| ACTIVITY |
Could you count the lines in the data that contain "PvIv"? Reply with the number only.

| THE RECORDS |

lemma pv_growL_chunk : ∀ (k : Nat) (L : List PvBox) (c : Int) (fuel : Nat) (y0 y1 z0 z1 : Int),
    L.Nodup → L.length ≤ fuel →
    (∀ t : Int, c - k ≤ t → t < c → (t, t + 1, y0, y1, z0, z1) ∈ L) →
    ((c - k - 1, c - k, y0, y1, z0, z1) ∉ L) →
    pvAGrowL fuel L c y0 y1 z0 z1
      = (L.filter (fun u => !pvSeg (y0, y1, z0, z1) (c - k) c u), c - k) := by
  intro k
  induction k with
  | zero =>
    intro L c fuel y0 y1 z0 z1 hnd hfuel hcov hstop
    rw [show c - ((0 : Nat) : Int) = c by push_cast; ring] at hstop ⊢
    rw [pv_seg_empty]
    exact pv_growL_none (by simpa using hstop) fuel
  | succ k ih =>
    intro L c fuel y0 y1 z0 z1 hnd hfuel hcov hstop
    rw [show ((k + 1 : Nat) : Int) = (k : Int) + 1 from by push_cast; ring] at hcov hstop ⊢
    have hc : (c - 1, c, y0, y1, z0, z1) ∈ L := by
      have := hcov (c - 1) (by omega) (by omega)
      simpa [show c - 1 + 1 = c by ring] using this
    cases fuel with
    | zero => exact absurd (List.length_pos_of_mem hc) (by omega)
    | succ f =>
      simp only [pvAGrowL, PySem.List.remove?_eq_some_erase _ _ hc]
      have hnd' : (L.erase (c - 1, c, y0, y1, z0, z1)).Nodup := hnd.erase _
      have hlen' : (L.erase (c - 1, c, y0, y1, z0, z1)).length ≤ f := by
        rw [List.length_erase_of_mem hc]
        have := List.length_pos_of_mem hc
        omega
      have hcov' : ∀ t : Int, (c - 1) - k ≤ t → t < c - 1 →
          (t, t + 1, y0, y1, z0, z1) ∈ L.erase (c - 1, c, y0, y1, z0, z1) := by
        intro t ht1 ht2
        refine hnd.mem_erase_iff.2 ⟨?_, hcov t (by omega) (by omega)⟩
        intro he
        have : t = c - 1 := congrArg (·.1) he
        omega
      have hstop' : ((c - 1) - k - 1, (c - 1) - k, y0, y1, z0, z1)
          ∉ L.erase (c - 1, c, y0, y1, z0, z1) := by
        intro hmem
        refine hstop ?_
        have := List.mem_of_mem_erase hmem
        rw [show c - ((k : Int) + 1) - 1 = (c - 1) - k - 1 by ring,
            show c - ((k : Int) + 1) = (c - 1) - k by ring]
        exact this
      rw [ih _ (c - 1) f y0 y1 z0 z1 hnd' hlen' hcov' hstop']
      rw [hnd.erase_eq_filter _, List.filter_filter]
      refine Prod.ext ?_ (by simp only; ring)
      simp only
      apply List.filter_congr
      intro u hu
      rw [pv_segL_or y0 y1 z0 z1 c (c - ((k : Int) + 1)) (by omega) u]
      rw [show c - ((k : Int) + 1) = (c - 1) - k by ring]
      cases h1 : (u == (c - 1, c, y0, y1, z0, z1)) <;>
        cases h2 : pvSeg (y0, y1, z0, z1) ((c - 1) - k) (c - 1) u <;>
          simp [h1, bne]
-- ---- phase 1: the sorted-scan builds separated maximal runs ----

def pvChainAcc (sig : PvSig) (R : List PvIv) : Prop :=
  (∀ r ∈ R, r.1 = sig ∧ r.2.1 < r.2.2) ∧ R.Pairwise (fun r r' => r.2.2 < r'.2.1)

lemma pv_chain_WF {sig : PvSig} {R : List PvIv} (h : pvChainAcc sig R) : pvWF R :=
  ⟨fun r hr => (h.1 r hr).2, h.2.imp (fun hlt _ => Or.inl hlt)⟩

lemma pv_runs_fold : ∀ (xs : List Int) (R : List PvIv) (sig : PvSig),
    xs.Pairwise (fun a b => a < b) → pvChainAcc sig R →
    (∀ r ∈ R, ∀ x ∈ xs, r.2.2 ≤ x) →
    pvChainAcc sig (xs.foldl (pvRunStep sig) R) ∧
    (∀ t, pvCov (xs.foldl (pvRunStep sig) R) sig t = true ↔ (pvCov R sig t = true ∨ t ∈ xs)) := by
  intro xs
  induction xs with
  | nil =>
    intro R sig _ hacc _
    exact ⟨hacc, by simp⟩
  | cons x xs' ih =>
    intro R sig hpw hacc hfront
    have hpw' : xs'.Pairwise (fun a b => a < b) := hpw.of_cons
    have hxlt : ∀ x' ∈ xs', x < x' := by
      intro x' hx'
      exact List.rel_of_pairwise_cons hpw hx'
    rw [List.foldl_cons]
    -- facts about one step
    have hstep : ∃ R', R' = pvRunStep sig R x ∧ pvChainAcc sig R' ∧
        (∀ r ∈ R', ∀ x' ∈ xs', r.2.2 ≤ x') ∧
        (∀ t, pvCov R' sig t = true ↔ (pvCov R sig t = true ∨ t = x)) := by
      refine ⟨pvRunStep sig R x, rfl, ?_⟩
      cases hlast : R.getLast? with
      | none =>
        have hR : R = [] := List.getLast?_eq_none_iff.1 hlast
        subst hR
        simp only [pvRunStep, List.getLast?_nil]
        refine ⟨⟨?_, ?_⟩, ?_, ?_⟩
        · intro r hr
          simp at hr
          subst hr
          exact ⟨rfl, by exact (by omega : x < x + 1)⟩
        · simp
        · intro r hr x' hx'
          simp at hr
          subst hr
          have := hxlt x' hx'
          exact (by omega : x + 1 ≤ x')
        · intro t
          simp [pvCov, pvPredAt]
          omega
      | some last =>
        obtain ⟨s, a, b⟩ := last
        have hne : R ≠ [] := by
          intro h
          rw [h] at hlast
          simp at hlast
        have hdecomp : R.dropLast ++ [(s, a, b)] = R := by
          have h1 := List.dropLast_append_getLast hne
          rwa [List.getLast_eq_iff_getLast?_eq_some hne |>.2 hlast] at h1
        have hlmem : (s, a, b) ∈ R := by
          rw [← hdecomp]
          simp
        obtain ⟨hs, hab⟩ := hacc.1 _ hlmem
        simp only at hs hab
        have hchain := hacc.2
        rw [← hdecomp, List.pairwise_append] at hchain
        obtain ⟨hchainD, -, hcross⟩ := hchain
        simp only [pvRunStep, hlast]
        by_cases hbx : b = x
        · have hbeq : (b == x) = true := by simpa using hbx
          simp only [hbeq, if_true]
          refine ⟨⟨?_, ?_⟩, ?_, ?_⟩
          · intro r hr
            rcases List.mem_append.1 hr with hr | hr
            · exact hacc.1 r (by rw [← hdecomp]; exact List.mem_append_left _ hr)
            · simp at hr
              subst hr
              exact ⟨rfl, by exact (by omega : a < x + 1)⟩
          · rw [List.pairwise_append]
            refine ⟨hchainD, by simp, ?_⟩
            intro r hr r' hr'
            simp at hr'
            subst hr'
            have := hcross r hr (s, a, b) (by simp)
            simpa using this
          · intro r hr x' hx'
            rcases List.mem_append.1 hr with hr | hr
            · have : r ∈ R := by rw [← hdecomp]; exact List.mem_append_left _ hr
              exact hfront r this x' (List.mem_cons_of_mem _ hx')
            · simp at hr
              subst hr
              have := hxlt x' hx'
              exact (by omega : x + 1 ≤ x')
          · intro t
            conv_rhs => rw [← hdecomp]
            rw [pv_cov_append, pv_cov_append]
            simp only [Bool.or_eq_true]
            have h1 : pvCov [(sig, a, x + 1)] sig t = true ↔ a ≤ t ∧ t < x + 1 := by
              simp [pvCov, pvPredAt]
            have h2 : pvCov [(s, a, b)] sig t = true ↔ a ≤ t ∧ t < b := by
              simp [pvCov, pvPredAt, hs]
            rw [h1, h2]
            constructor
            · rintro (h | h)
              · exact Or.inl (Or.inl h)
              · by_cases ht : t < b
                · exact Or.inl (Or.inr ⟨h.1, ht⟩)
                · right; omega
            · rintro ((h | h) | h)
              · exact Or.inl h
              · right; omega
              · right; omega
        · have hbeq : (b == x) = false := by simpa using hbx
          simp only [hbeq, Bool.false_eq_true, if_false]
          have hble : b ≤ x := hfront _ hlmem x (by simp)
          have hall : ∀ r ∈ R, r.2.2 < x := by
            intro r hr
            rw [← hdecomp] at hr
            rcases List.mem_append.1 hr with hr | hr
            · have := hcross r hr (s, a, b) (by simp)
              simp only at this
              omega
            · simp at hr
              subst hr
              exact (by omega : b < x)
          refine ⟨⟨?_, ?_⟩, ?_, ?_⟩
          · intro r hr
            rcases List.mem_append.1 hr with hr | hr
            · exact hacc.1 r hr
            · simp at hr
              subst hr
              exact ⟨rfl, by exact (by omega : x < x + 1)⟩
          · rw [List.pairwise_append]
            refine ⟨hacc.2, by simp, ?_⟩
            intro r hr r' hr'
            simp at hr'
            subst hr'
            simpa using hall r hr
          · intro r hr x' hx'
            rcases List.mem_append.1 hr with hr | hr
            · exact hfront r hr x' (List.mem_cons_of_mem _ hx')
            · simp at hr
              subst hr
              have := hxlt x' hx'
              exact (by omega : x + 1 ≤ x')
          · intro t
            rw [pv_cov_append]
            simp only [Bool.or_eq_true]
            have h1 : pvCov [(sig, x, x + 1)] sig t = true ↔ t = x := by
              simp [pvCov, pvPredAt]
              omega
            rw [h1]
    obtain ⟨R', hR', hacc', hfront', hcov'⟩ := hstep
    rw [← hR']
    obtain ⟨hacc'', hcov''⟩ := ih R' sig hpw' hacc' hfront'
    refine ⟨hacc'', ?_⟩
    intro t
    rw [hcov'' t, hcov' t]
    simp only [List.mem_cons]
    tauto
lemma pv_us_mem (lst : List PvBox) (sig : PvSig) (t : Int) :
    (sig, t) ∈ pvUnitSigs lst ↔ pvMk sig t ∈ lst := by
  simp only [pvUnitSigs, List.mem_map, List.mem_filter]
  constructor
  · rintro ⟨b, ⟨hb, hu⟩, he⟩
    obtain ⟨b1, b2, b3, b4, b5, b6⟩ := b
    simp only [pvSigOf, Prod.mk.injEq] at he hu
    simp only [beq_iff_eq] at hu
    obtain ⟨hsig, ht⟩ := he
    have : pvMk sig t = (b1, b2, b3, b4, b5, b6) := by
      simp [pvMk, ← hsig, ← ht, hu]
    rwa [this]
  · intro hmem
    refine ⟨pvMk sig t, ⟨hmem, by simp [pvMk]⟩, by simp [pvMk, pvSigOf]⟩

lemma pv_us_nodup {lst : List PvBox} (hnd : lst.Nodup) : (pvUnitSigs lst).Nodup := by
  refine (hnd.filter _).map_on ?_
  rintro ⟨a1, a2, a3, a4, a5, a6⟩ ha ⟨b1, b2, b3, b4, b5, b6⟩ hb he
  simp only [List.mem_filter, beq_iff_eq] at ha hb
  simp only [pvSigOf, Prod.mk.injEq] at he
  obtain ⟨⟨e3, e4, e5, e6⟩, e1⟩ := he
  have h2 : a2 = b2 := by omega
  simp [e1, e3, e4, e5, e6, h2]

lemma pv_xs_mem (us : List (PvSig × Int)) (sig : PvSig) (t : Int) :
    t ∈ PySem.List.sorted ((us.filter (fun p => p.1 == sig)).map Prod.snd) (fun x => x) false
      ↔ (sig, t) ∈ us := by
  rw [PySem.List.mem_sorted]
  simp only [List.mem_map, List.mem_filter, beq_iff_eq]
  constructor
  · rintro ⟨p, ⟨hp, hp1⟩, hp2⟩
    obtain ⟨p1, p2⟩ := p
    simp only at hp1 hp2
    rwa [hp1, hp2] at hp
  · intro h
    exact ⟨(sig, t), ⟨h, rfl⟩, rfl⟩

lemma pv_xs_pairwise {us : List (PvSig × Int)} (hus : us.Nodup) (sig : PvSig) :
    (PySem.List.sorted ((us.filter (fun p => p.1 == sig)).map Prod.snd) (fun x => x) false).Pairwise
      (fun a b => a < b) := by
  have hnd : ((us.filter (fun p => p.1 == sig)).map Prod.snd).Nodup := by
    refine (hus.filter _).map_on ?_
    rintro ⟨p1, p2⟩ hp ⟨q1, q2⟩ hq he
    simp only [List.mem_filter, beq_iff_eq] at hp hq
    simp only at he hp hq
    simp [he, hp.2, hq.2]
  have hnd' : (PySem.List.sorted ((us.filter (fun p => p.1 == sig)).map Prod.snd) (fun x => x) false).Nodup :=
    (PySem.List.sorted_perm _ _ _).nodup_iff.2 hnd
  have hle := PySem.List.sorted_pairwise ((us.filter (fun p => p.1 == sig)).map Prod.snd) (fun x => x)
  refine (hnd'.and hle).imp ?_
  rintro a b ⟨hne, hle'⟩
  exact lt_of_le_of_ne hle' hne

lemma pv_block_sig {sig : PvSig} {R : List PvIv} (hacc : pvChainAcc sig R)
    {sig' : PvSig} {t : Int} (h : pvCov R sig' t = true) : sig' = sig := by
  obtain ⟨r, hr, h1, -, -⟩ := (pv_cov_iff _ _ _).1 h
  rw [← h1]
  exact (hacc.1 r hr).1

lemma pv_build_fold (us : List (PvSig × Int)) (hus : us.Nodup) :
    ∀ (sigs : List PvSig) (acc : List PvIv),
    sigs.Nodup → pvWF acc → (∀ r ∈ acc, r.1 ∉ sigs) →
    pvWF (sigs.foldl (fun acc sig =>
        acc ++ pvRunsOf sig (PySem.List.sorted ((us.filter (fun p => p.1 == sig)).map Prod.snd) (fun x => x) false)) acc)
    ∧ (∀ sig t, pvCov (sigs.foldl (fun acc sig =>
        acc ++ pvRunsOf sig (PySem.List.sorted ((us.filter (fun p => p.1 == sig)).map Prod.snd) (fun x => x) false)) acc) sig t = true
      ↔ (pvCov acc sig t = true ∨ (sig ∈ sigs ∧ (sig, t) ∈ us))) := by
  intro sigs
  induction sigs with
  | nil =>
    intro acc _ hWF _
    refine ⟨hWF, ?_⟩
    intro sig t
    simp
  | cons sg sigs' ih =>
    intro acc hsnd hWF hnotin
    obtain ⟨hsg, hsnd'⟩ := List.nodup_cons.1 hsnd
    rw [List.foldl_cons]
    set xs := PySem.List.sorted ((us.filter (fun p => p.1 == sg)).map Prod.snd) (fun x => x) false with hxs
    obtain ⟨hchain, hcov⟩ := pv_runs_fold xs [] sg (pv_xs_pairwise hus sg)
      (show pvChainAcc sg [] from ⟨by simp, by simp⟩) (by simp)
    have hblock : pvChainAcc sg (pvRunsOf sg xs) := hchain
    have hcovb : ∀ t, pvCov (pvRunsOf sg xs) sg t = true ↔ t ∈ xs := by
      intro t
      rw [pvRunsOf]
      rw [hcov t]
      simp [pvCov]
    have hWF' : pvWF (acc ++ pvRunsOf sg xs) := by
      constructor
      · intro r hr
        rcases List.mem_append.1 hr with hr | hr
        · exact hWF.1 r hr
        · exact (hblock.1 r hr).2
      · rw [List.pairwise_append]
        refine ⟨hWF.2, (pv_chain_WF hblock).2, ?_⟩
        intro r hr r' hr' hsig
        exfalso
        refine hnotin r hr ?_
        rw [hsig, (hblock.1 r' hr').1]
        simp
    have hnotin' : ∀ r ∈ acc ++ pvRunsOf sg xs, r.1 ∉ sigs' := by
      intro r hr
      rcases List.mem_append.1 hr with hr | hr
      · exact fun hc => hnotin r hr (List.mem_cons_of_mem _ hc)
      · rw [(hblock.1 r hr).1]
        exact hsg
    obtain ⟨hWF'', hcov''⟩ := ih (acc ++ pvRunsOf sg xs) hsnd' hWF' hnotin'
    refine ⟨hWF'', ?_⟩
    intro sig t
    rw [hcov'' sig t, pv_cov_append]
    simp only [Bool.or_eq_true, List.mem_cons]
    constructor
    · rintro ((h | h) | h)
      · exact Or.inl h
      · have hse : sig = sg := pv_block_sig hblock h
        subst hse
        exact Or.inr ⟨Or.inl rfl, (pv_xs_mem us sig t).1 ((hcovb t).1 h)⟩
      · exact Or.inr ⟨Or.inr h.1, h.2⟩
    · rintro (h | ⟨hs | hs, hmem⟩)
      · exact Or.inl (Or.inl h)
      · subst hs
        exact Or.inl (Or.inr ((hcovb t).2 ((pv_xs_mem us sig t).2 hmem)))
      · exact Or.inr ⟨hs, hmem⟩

| RESPONSE TO THE EXERCISE |
5